The relationships between configurable computing, ASICs, and microprocessors has several important implications. First, sequential programming languages and related compilation approaches are not likely to be a good match for highly parallel configurable-computing applications. While it may be possible to achieve moderate speedup, significant speedup will only be achieved by directly exploiting massive amounts of parallelism. This is currently done using low-level circuit design tools. Second, the architectural organization (both at the device and system level) will be much more distributed than is commonly found in existing computer systems. For example, whereas typical computing systems consist of large global memories, configurable-computing platforms will be much better served by many, smaller distributed memories. Finally, because of the fundamental mismatch between the datapaths in processors and configurable-computing systems, hybrid systems of microprocessors and FPGAs are best coupled in flexibly so that the best features of each device can be fully exploited.





Performance Metrics For Configurable Computing

Henk Spaanenburg

Honeywell Technology Center

3660 Technology Drive

Minneapolis, MN 55418

Metrics determine what kind of conclusions may be drawn from benchmark results, and also affect how benchmarks must be performed. The metrics in use in scientific computing benchmarks address mainly four questions:

  1. how can a given algorithm be characterized
  2. how good is an algorithm to solve a problem on a given implementation
  3. how good is a machine across multiple problems, and
  4. how effectively does an implementation-algorithm combination scale?

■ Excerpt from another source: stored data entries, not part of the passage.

-- pv_equiv track=rewrite | github.com/casellimarco/raoc | 2023/17/main.py | is_too_straight
-- ===== SOURCE A (Python) =====
-- def is_too_straight(node, adjNode, parentsMap, straight_maximum, visited):
--     maybe_line = [node, adjNode]
--     previous_node = node
--     for _ in range(straight_maximum-1):
--         if previous_node not in parentsMap:
--             return False
--         previous_node = parentsMap[previous_node]
--         maybe_line.append(previous_node)
--     maybe_line_visited = set(n for n in maybe_line) & visited
--     if len(maybe_line_visited) < straight_maximum:
--         return False
--     for i in range(2):
--     	if len(set([n[i] for n in maybe_line])) == 1:
--             return True
--     return False
-- ===== SOURCE B (Python) =====
-- def is_too_straight(node, adjNode, parentsMap, straight_maximum, visited):
--     def straight_along(axis):
--         # abort the walk the moment the line bends on this axis
--         if adjNode[axis] != node[axis]:
--             return False
--         seen = set()
--         if node in visited:
--             seen.add(node)
--         if adjNode in visited:
--             seen.add(adjNode)
--         cur = node
--         for _ in range(straight_maximum - 1):
--             if cur not in parentsMap:
--                 return False
--             cur = parentsMap[cur]
--             if cur[axis] != node[axis]:
--                 return False
--             if cur in visited:
--                 seen.add(cur)
--         return len(seen) >= straight_maximum
--     return straight_along(0) or straight_along(1)
-- ===== Notes on version B (the rewrite author's own statement) =====
-- stated objective: alternative
-- what changed: B splits the test into two independent single-axis scans of the parent chain (straight_along(0) or straight_along(1)), each aborting its walk the moment its coordinate bends, instead of materialising the whole maybe_line list and then scanning it for the visited intersection and once per coordinate.
import Mathlib
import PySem

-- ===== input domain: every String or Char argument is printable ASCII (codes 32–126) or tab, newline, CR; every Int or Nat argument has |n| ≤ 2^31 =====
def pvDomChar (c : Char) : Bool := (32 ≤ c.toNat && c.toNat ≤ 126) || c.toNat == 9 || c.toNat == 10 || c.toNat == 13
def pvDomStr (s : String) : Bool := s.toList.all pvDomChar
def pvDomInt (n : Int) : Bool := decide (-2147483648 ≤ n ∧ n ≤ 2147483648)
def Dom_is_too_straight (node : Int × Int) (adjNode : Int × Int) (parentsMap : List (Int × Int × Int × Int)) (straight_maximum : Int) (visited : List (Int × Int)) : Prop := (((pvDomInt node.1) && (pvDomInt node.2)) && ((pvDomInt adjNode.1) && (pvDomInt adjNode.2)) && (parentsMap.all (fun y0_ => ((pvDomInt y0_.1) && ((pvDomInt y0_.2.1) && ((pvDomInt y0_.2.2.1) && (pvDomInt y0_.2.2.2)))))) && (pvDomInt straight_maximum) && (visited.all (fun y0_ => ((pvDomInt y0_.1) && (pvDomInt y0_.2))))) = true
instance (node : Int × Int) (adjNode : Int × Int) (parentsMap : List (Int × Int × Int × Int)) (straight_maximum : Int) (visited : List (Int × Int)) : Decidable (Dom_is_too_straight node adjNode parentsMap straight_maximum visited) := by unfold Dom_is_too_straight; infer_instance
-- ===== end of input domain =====

-- B replaces A's build-the-line-then-scan-it-three-times with two independent single-axis
-- walks of the parent chain, each aborting at the first bend (alternative decomposition, same cost class).

-- shared: the Python dict parentsMap rebuilt from the flattened 4-tuples (both ports receive the same dict)
def pvParentsDict (parentsMap : List (Int × Int × Int × Int)) : PySem.Dict (Int × Int) (Int × Int) :=
  PySem.Dict.ofList (parentsMap.map (fun e => ((e.1, e.2.1), (e.2.2.1, e.2.2.2))))

-- ===== PORT A =====
-- A's for-loop: state = (previous_node, maybe_line); early `return False` = none
def pvLoopA (pm : PySem.Dict (Int × Int) (Int × Int)) :
    Nat → (Int × Int) → List (Int × Int) → Option (List (Int × Int))
  | 0, _, acc => some acc
  | k+1, prev, acc =>
    match PySem.Dict.get? pm prev with
    | none => none
    | some p => pvLoopA pm k p (acc ++ [p])

def is_too_straight (node : Int × Int) (adjNode : Int × Int) (parentsMap : List (Int × Int × Int × Int)) (straight_maximum : Int) (visited : List (Int × Int)) : Bool :=
  match pvLoopA (pvParentsDict parentsMap) (straight_maximum - 1).toNat node [node, adjNode] with
  | none => false
  | some maybe_line =>
    -- len(set(n for n in maybe_line) & visited) < straight_maximum
    if ((PySem.Set.inter (PySem.Set.ofList maybe_line) visited).length : Int) < straight_maximum then false
    -- for i in range(2): if len(set([n[i] for n in maybe_line])) == 1: return True
    else if (PySem.Set.ofList (maybe_line.map (fun n => n.1))).length = 1 then true
    else if (PySem.Set.ofList (maybe_line.map (fun n => n.2))).length = 1 then true
    else false

-- ===== PORT B =====
-- the for-loop of straight_along: early `return False` on a missing parent or a bend,
-- else accumulate the visited in-line nodes and compare the tally at the end
def pvRun (pm : PySem.Dict (Int × Int) (Int × Int)) (visited : List (Int × Int)) (nv : Int)
    (m : Int) (f : Int × Int → Int) : Nat → (Int × Int) → PySem.Set (Int × Int) → Bool
  | 0, _, seen => decide (m ≤ (seen.length : Int))
  | k+1, cur, seen =>
    match PySem.Dict.get? pm cur with
    | none => false
    | some p =>
      if f p != nv then false
      else pvRun pm visited nv m f k p
        (if PySem.Set.contains visited p then PySem.Set.add seen p else seen)

-- straight_along(axis): f is the axis projection
def pvStraightAlong (node adjNode : Int × Int) (pm : PySem.Dict (Int × Int) (Int × Int))
    (m : Int) (visited : List (Int × Int)) (f : Int × Int → Int) : Bool :=
  if f adjNode != f node then false
  else
    let s0 := if PySem.Set.contains visited node then PySem.Set.add PySem.Set.empty node else PySem.Set.empty
    let s1 := if PySem.Set.contains visited adjNode then PySem.Set.add s0 adjNode else s0
    pvRun pm visited (f node) m f (m - 1).toNat node s1

def is_too_straight_alt (node : Int × Int) (adjNode : Int × Int) (parentsMap : List (Int × Int × Int × Int)) (straight_maximum : Int) (visited : List (Int × Int)) : Bool :=
  pvStraightAlong node adjNode (pvParentsDict parentsMap) straight_maximum visited (fun n => n.1)
  || pvStraightAlong node adjNode (pvParentsDict parentsMap) straight_maximum visited (fun n => n.2)

-- ===== PRECONDITION & SPEC =====
def Spec_is_too_straight (node : Int × Int) (adjNode : Int × Int) (parentsMap : List (Int × Int × Int × Int)) (straight_maximum : Int) (visited : List (Int × Int)) (out : Bool) : Prop := out = is_too_straight_alt node adjNode parentsMap straight_maximum visited
instance (node : Int × Int) (adjNode : Int × Int) (parentsMap : List (Int × Int × Int × Int)) (straight_maximum : Int) (visited : List (Int × Int)) (out : Bool) : Decidable (Spec_is_too_straight node adjNode parentsMap straight_maximum visited out) := by unfold Spec_is_too_straight; infer_instance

When evaluating architectural and packaging options for an architecture, one commonly encounters the problem of meeting performance requirements within the constraints of weight, volume and power envelope as well as the amount of computation performance that can be realized with a given physical envelope. This assessment process can be guided by a metric that we have found to be relatively consistent in past applications. It incorporates throughput in million operations per second (MOPS), weight (and implicitly volume) in kilograms, and power in watts. The MOPS/(kg.watt) ratio has been used to evaluate technology and packaging tradeoffs.

The claim is that given a particular technology (pre-VHSIC, VHSIC phase 1 and 2) and a particular packaging approach (representing various die size per real estate area ratios), the selected combination will produce a system where the MOPS/(kg.watt) is known to be within a certain order of magnitude. A commercial supercomputer, such as the Intel Paragon (Gamma), assuming 7.7 GFLOPS, 3000 lbs and 116 kW of power, would represent a 0.0005 MOPS/(kg.watt). A Honeywell militarized Touchstone (Sigma) avionics supercomputer, assuming 7.7 GFLOPS, 82 lbs and 2.9 kW power, would represent a 0.71 MOPS/(kg.watt). For example, future avionics systems need to have a MOPS/(kg.watt) on the order of several hundred (209) for a 1.8 GFLOPS/20 GOPS Touchstone enhanced radar preprocessor realized on one double sided (2 lbs), liquid cooled (200 W) SEM-E form factor board (1 GFLOPS ~ 10 GOPS).

In our experience, FPGA-based systems for any function perform at an order of magnitude better MOPS/(kg.watt) than a similar DSP-based implementation but still at an order of magnitude less than a full ASIC implementation. Our evaluation will confirm that observation, but in addition, will provide insight into the mechanism of reconfiguration and its related timing expense.

In addition to the above metric, others have been defined to measure the effectiveness especially of reconfiguration aspect of configurable computing devices. A direct function-for-function evaluation, especially relative to ASICs, is not the proper way to evaluate configurable computing. Of interest are some of the metrics as proposed by DeHon at MIT as part of their reinventing computing program.